Conclusion for Question 1: In 1973 to 1974 models of 32 cars, manual transmission is generally better for mpg compared with automatic transmission.
# Backward Elimination
mdl_whole <- lm(mpg ~., data = mtcars)
summary(mdl_whole)$coef
## Estimate Std.
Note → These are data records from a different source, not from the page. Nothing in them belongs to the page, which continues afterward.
lemma pvSum_ite_prop {α : Type} (P : α → Prop) [DecidablePred P] (xs : List α) :
    (xs.map (fun x => if P x then (1 : Int) else 0)).sum
      = (xs.countP (fun x => decide (P x)) : Int) := by
  rw [← PySem.List.sum_map_ite_one_zero (fun x => decide (P x)) xs]
  congr 1
  apply List.map_congr_left
  intro x _
  by_cases h : P x <;> simp [h]

lemma pvMap_snd (G : Int → Int) (xs : List Int) (s : Int) :
    (PySem.List.enumerate xs s).map (fun p => G p.2) = xs.map G := by
  have h : (fun (p : Int × Int) => G p.2) = G ∘ (fun (p : Int × Int) => p.2) := rfl
  rw [h, ← List.map_map, PySem.List.map_snd_enumerate]

lemma pvOpsOf_mem (d : PySem.Dict Int Int) (i m : Int) (q : Int × Int)
    (hq : q ∈ pvOpsOf d i m) :
    q = (i, 1) ∨ ∃ j, d.get? m = some j ∧ q = (j, -1) := by
  unfold pvOpsOf at hq
  cases h : d.get? m with
  | some j =>
    rw [h] at hq
    simp only [List.mem_cons, List.mem_singleton, List.not_mem_nil, or_false] at hq
    rcases hq with h1 | h1
    · exact Or.inl h1
    · exact Or.inr ⟨j, rfl, h1⟩
  | none =>
    rw [h] at hq
    simp at hq

lemma pvOpsOf_sum (d : PySem.Dict Int Int) (i m : Int) (k : Nat) :
    ((pvOpsOf d i m).map (fun q => if q.1 = (k : Int) then q.2 else 0)).sum
      = (if i = (k : Int) then (if (d.get? m).isSome = true then (1 : Int) else 0) else 0)
        + (-(if (d.get? m == some (k : Int)) = true then (1 : Int) else 0)) := by
  cases h : d.get? m with
  | some j =>
    simp only [pvOpsOf, h, Option.isSome_some, beq_iff_eq, Option.some.injEq]
    by_cases hik : i = (k : Int) <;> by_cases hjk : j = (k : Int) <;>
      simp [hik, hjk]
  | none =>
    simp [pvOpsOf, h]

lemma pvSum_enum_indicator (F : Int → Int) (xs : List Int) :
    ∀ (s k : Nat),
    ((PySem.List.enumerate xs (s : Int)).map
        (fun p => if p.1 = (k : Int) then F p.2 else 0)).sum
      = if s ≤ k ∧ k < s + xs.length then F (xs.getD (k - s) 0) else 0 := by
  induction xs with
  | nil => intro s k; simp
  | cons x t ih =>
    intro s k
    rw [PySem.List.enumerate_cons, List.map_cons, List.sum_cons]
    have hcast : ((s : Int) + 1) = ((s + 1 : Nat) : Int) := by push_cast; ring
    rw [hcast, ih (s + 1) k]
    by_cases h2 : k = s
    · subst h2
      rw [if_pos rfl, if_neg (by omega), if_pos (by simp only [List.length_cons]; omega)]
      simp
    · rw [if_neg (by omega)]
      by_cases h1 : s + 1 ≤ k ∧ k < s + 1 + t.length
      · rw [if_pos h1, if_pos (by simp only [List.length_cons]; omega)]
        have hks : k - s = (k - (s + 1)) + 1 := by omega
        rw [hks, List.getD_cons_succ]
        ring
      · rw [if_neg h1, if_neg (by simp only [List.length_cons]; omega)]
        ring

lemma pvInner_sum (cards : List Int) (M : Int) (k : Nat) (i c : Int) :
    (((pvRangeOf M c).flatMap (pvOpsOf (pvDict cards) i)).map
        (fun q => if q.1 = (k : Int) then q.2 else 0)).sum
      = (if i = (k : Int)
          then ((pvRangeOf M c).countP (fun m => ((pvDict cards).get? m).isSome) : Int)
          else 0)
        - ((pvRangeOf M c).countP
            (fun m => (pvDict cards).get? m == some (k : Int)) : Int) := by
  rw [List.map_flatMap]
  rw [pvSum_flatMap]
  rw [List.map_congr_left (fun m _ => pvOpsOf_sum (pvDict cards) i m k)]
  rw [PySem.List.sum_map_add_int]
  rw [sub_eq_add_neg]
  congr 1
  · by_cases hik : i = (k : Int)
    · rw [if_pos hik]
      simp only [if_pos hik]
      exact PySem.List.sum_map_ite_one_zero _ _
    · rw [if_neg hik]
      simp [hik]
  · rw [pvSum_map_neg]
    rw [PySem.List.sum_map_ite_one_zero]

lemma pvA_length (n : Int) (cards : List Int) :
    (result_after_game n cards).length = n.toNat := by
  rw [pvA_eq_opsfold, pvLength_opsfold]
  simp [PySem.List.length_pyRange_one]

-- value-level score components: a card value c gains 1 per DISTINCT proper multiple
-- value present; the last card of value c loses 1 per properly dividing card occurrence
def pvUps (cards : List Int) (c : Int) : Nat :=
  cards.dedup.countP (fun v => decide (v ≠ c ∧ PySem.Int.mod v c = 0))

def pvDowns (cards : List Int) (c : Int) : Nat :=
  cards.countP (fun o => decide (o ≠ c ∧ PySem.Int.mod c o = 0))

-- j is the last index holding its value (A's dict maps each value to its last index)
def pvLastOcc (cards : List Int) (j : Nat) : Prop :=
  ∀ u < cards.length, j < u → cards.getD u 0 ≠ cards.getD j 0

-- Bool form of pvLastOcc, for use under if/countP
def pvIsLast (cards : List Int) (j : Nat) : Bool :=
  decide (∀ u < cards.length, j < u → cards.getD u 0 ≠ cards.getD j 0)
lemma pvFirstAbove_build (k : Nat) : ∀ (vs : List Int), vs.length ≤ k → vs ≠ [] →
    ∀ (lo l : Nat) (thr : Int),
    pvFirstAbove (pvBuild lo vs) l thr = pvFind lo l thr vs := by
  induction k with
  | zero => intro vs h hne; cases vs <;> simp_all
  | succ k ih =>
    intro vs h hne lo l thr
    match vs with
    | [] => simp_all
    | [w] =>
      simp [pvBuild, pvFirstAbove, pvFind]
    | w₁ :: w₂ :: rest =>
      rw [pvBuild]
      simp only [pvFirstAbove]
      set m := (w₁ :: w₂ :: rest).length / 2 with hm
      have hlen : (w₁ :: w₂ :: rest).length = rest.length + 2 := by simp
      have hmle : m ≤ (w₁ :: w₂ :: rest).length := by omega
      have htk : ((w₁ :: w₂ :: rest).take m).length = m := by simp; omega
      have htkne : (w₁ :: w₂ :: rest).take m ≠ [] := by
        intro hx; rw [hx] at htk; simp at htk; omega
      have hdrne : (w₁ :: w₂ :: rest).drop m ≠ [] := by
        intro hx
        have := congrArg List.length hx
        simp at this; omega
      have hA := ih ((w₁ :: w₂ :: rest).take m) (by simp; omega) htkne lo l thr
      have hB := ih ((w₁ :: w₂ :: rest).drop m) (by simp; omega) hdrne (lo + m) l thr
      by_cases hmx : max (pvSegMax (pvBuild lo ((w₁ :: w₂ :: rest).take m)))
          (pvSegMax (pvBuild (lo + m) ((w₁ :: w₂ :: rest).drop m))) ≤ thr
      · rw [if_pos hmx]
        have hall : ∀ v ∈ (w₁ :: w₂ :: rest), v ≤ thr := by
          intro v hv
          have hsplit : (w₁ :: w₂ :: rest).take m ++ (w₁ :: w₂ :: rest).drop m = w₁ :: w₂ :: rest :=
            List.take_append_drop _ _
          have hv' : v ∈ (w₁ :: w₂ :: rest).take m ∨ v ∈ (w₁ :: w₂ :: rest).drop m := by
            rw [← List.mem_append, hsplit]; exact hv
          rcases hv' with h1 | h1
          · have := pvSegMax_build k ((w₁ :: w₂ :: rest).take m) (by simp; omega) lo v h1
            omega
          · have := pvSegMax_build k ((w₁ :: w₂ :: rest).drop m) (by simp; omega) (lo + m) v h1
            omega
        exact (pvFind_none_of_le _ _ _ _ hall).symm
      · rw [if_neg hmx]
        conv_rhs =>
          rw [← List.take_append_drop m (w₁ :: w₂ :: rest), pvFind_append]
        rw [hA, hB, htk]
        cases pvFind lo l thr ((w₁ :: w₂ :: rest).take m) <;> simp [Option.or]

lemma pvFind_skip (j : Nat) : ∀ (vs : List Int) (lo l : Nat) (thr : Int), lo + j ≤ l →
    pvFind lo l thr vs = pvFind (lo + j) l thr (vs.drop j) := by
  induction j with
  | zero => intro vs lo l thr _; simp
  | succ j ih =>
    intro vs lo l thr h
    match vs with
    | [] => simp [pvFind]
    | v :: r =>
      have : ¬ (l ≤ lo ∧ thr < v) := by omega
      simp only [pvFind, if_neg this, List.drop_succ_cons]
      rw [ih r (lo + 1) l thr (by omega)]
      ring_nf

lemma pvFind_getD (vs : List Int) : ∀ (lo l : Nat) (thr : Int), l ≤ lo →
    (pvFind lo l thr vs).getD (lo + vs.length)
      = lo + ((vs.takeWhile (fun v => decide (v ≤ thr))).length) := by
  induction vs with
  | nil => intro lo l thr _; simp [pvFind]
  | cons v r ih =>
    intro lo l thr hl
    by_cases hv : thr < v
    · have : (l ≤ lo ∧ thr < v) := ⟨hl, hv⟩
      simp [pvFind, this]
    · have hcond : ¬ (l ≤ lo ∧ thr < v) := by omega
      simp only [pvFind, if_neg hcond, List.takeWhile_cons, List.length_cons]
      have hdec : decide (v ≤ thr) = true := by simp; omega
      rw [hdec]
      have hd : lo + (r.length + 1) = (lo + 1) + r.length := by omega
      rw [hd, ih (lo + 1) l thr (by omega)]
      simp
      omega

lemma pvInnerA_eq (l : List Int) : ∀ (B s : Int),
    pvInnerA B s l = ((pvPrefix s l).takeWhile (fun v => decide (v ≤ B))).length := by
  induction l with
  | nil => intro B s; simp [pvInnerA, pvPrefix]
  | cons a r ih =>
    intro B s
    by_cases h : s + a ≤ B
    · simp [pvInnerA, pvPrefix, h, ih]
      omega
    · simp [pvInnerA, pvPrefix, h]

lemma pvPrefix_shift (l : List Int) : ∀ (x y : Int),
    pvPrefix (x + y) l = (pvPrefix y l).map (· + x) := by
  induction l with
  | nil => intro x y; simp [pvPrefix]
  | cons a r ih =>
    intro x y
    simp only [pvPrefix, List.map_cons]
    have h1 : x + y + a = x + (y + a) := by ring
    rw [h1, ih x (y + a)]
    congr 1
    ring

lemma takeWhile_map_length (xs : List Int) : ∀ (c B : Int),
    (((xs.map (· + c)).takeWhile (fun v => decide (v ≤ c + B))).length)
      = ((xs.takeWhile (fun v => decide (v ≤ B))).length) := by
  induction xs with
  | nil => intro c B; simp
  | cons x r ih =>
    intro c B
    by_cases h : x ≤ B
    · have h' : x + c ≤ c + B := by omega
      simp [h, h', ih]
    · have h' : ¬ (x + c ≤ c + B) := by omega
      simp [h, h']

lemma pvPrefix_length (l : List Int) : ∀ s, (pvPrefix s l).length = l.length := by
  induction l with
  | nil => intro s; rfl
  | cons a r ih => intro s; simp [pvPrefix, ih]

lemma pvPrefix_drop (l : List Int) : ∀ (i : Nat) (s : Int),
    (pvPrefix s l).drop i = pvPrefix (s + (l.take i).sum) (l.drop i) := by
  induction l with
  | nil => intro i s; simp [pvPrefix]
  | cons a r ih =>
    intro i s
    cases i with
    | zero => simp
    | succ i =>
      simp only [pvPrefix, List.drop_succ_cons, List.take_succ_cons, List.sum_cons]
      rw [ih i (s + a)]
      ring_nf

lemma pvLoop_eq (d : Nat) : ∀ (A : List Int) (B : Int) (i : Nat),
    A.length - i = d → i ≤ A.length → A ≠ [] →
    pvLoopB (pvBuild 1 (pvPrefix 0 A)) A.length B i ((A.take i).sum) ((pvPrefix 0 A).drop i)
      = pvOuterA B (A.drop i) := by
  induction d with
  | zero =>
    intro A B i hd hle hne
    have h1 : (pvPrefix 0 A).drop i = [] := by
      apply List.drop_eq_nil_of_le; rw [pvPrefix_length]; omega
    have h2 : A.drop i = [] := List.drop_eq_nil_of_le (by omega)
    rw [h1, h2]; rfl
  | succ d ih =>
    intro A B i hd hle hne
    have hi : i < A.length := by omega
    have hdropA : A.drop i = A[i] :: A.drop (i + 1) := List.drop_eq_getElem_cons hi
    have hsum : (A.take (i + 1)).sum = (A.take i).sum + A[i] := List.sum_take_succ A i hi
    have hP : (pvPrefix 0 A).drop i = pvPrefix ((A.take i).sum) (A.drop i) := by
      rw [pvPrefix_drop]; congr 1; ring
    have hP1 : (pvPrefix 0 A).drop (i + 1)
        = pvPrefix ((A.take i).sum + A[i]) (A.drop (i + 1)) := by
      rw [pvPrefix_drop]; congr 1; rw [← hsum]; ring
    have hPcons : (pvPrefix 0 A).drop i
        = ((A.take i).sum + A[i]) :: pvPrefix ((A.take i).sum + A[i]) (A.drop (i + 1)) := by
      rw [hP, hdropA]; rfl
    have hPlen : ((pvPrefix 0 A).drop i).length = A.length - i := by
      rw [List.length_drop, pvPrefix_length]
    have hPne : pvPrefix 0 A ≠ [] := by
      intro h
      have := pvPrefix_length A 0
      rw [h] at this
      simp at this
      omega
    -- characterise the segment-tree query as a linear scan on the dropped prefix list
    have h1 : pvFirstAbove (pvBuild 1 (pvPrefix 0 A)) (i + 1) ((A.take i).sum + B)
        = pvFind 1 (i + 1) ((A.take i).sum + B) (pvPrefix 0 A) :=
      pvFirstAbove_build (pvPrefix 0 A).length _ le_rfl hPne 1 (i + 1) _
    have h2 : pvFind 1 (i + 1) ((A.take i).sum + B) (pvPrefix 0 A)
        = pvFind (1 + i) (i + 1) ((A.take i).sum + B) ((pvPrefix 0 A).drop i) :=
      pvFind_skip i _ 1 (i + 1) _ (by omega)
    have h3 := pvFind_getD ((pvPrefix 0 A).drop i) (1 + i) (i + 1) ((A.take i).sum + B) (by omega)
    have hdefault : (1 + i) + ((pvPrefix 0 A).drop i).length = A.length + 1 := by
      rw [hPlen]; omega
    have hk : (pvFind 1 (i + 1) ((A.take i).sum + B) (pvPrefix 0 A)).getD (A.length + 1)
        = (1 + i) + (((pvPrefix 0 A).drop i).takeWhile
            (fun v => decide (v ≤ (A.take i).sum + B))).length := by
      rw [h2, ← hdefault]; exact h3
    -- the scan length is A's inner count
    have hshift : pvPrefix ((A.take i).sum) (A.drop i)
        = (pvPrefix 0 (A.drop i)).map (· + (A.take i).sum) := by
      have := pvPrefix_shift (A.drop i) ((A.take i).sum) 0
      simpa using this
    have hL : pvInnerA B 0 (A.drop i)
        = ((((pvPrefix 0 A).drop i).takeWhile
            (fun v => decide (v ≤ (A.take i).sum + B))).length : Int) := by
      rw [hP, hshift, takeWhile_map_length, ← pvInnerA_eq]
    -- unfold one step of B's loop against one step of A's outer loop
    rw [hPcons]
    simp only [pvLoopB, h1]
    rw [hPcons] at hk
    rw [hk]
    have hrec := ih A B (i + 1) (by omega) (by omega) hne
    rw [hsum, hP1] at hrec
    rw [hrec]
    conv_rhs => rw [hdropA]
    simp only [pvOuterA]
    rw [← hdropA, hL, hPcons]
    push_cast
    ring

-- ===== VERDICT (by name: the statement is the Claim_ definition above) =====
theorem max_subarray_count_spec : Claim_equal_max_subarray_count := by
  intro A B _
  unfold Spec_max_subarray_count max_subarray_count max_subarray_count_alt
  match A with
  | [] => rfl
  | a :: rest =>
    have h := pvLoop_eq (a :: rest).length (a :: rest) B 0 (by simp) (by simp) (by simp)
    simpa using h.symm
Error t value Pr(>|t|)
## (Intercept) 23.87913244 20.06582026 1.19004018 0.25252548
## cyl6 -2.64869528 3.04089041 -0.87102622 0.39746642
## cyl8 -0.33616298 7.15953951 -0.04695316 0.96317000
## disp 0.03554632 0.03189920 1.11433290 0.28267339
## hp -0.07050683 0.03942556 -1.78835344 0.09393155
## drat 1.18283018 2.48348458 0.47627845 0.64073922
## wt -4.52977584 2.53874584 -1.78425732 0.09461859
## qsec 0.36784482 0.93539569 0.39325050 0.69966720
## vs1 1.93085054 2.87125777 0.67247551 0.51150791
## am1 1.21211570 3.21354514 0.37718957 0.71131573
## gear4 1.11435494 3.79951726 0.29328856 0.77332027
## gear5 2.52839599 3.73635801 0.67670068 0.50889747
## carb2 -0.97935432 2.31797446 -0.42250436 0.67865093
## carb3 2.99963875 4.29354611 0.69863900 0.49546781
## carb4 1.09142288 4.44961992 0.24528452 0.80956031
## carb6 4.47756921 6.38406242 0.70136677 0.49381268
## carb8 7.25041126 8.36056638 0.86721532 0.39948495
mdl <- lm(mpg ~. - cyl - carb - gear - vs -drat - disp - hp, data = mtcars)
summary(mdl)$coef
## Estimate Std. Error t value Pr(>|t|)
## (Intercept) 9.617781 6.9595930 1.381946 1.779152e-01
## wt -3.916504 0.7112016 -5.506882 6.952711e-06
## qsec 1.225886 0.2886696 4.246676 2.161737e-04
## am1 2.935837 1.4109045 2.080819 4.671551e-02
model = mpg ~ wt + qsec + am1 is the most parsimonious model after backward elimination of greater p values.
res <- resid(mdl)
qqnorm(res)
qqline(res)
hist(res, breaks = 5)
The residuals of the fitted model seem like skewed to the right. Under this model, the mpg difference is if other coefficients held constant, for every unit increase of mpg, the manual car is 2.9358372 mpg higher than the automatic car in 1974.